*ASSIGNMENT:*
For the data below, give again exactly the lines from the one containing "def pvDomInt (n" through the one containing "-- ===== PORT A", both ends included, and no others.

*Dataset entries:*
◇ ◇ ◇ ◇

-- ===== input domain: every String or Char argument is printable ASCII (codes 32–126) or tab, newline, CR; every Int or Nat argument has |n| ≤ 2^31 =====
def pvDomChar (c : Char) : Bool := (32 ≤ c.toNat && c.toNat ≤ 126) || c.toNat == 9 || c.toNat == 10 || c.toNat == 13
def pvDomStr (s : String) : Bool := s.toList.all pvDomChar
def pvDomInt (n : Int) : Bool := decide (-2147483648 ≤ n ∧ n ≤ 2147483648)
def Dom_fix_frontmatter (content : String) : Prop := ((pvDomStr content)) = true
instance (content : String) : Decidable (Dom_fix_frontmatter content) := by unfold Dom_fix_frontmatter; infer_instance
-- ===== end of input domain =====

-- B replaces A's 15 sequential whole-string replace passes by ONE left-to-right scan that
-- substitutes the unique key matching at each position (objective: alternative algorithm).

-- ===== PORT A =====
def fix_frontmatter (content : String) : String :=
  let content := PySem.Str.replace content "publishDate:" "date:"
  let content := PySem.Str.replace content "readingTime:" "readTime:"
  let content := PySem.Str.replace content "authorRole:" "# authorRole:"
  let content := PySem.Str.replace content "category: \"Industry Deep Dive\"" "category: \"Industry Applications\""
  let content := PySem.Str.replace content "category: \"Governance & Strategy\"" "category: \"Compliance & Governance\""
  let content := PySem.Str.replace content "category: \"Technical Deep Dive\"" "category: \"Technical Research\""
  let content := PySem.Str.replace content "category: \"Implementation Guide\"" "category: \"Implementation Guides\""
  let content := PySem.Str.replace content "category: \"Security Analysis\"" "category: \"AI Security\""
  let content := PySem.Str.replace content "category: \"Red Team Operations\"" "category: \"Red Team Testing\""
  let content := PySem.Str.replace content "category: \"Enterprise Strategy\"" "category: \"Compliance & Governance\""
  let content := PySem.Str.replace content "category: \"Threat Intelligence\"" "category: \"AI Security\""
  let content := PySem.Str.replace content "category: \"Financial Security\"" "category: \"Industry Applications\""
  let content := PySem.Str.replace content "category: \"Critical Infrastructure\"" "category: \"Industry Applications\""
  let content := PySem.Str.replace content "category: \"Program Development\"" "category: \"Implementation Guides\""
  let content := PySem.Str.replace content "category: \"Future Threats\"" "category: \"AI Security\""
  if PySem.Str.isIn "featured:" content then content
  else PySem.Str.replace content "toc: true" "featured: false\ntoc: true"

◇ ◇ ◇ ◇

*FINAL ANSWER:*
def pvDomInt (n : Int) : Bool := decide (-2147483648 ≤ n ∧ n ≤ 2147483648)
def Dom_fix_frontmatter (content : String) : Prop := ((pvDomStr content)) = true
instance (content : String) : Decidable (Dom_fix_frontmatter content) := by unfold Dom_fix_frontmatter; infer_instance
-- ===== end of input domain =====

-- B replaces A's 15 sequential whole-string replace passes by ONE left-to-right scan that
-- substitutes the unique key matching at each position (objective: alternative algorithm).

-- ===== PORT A =====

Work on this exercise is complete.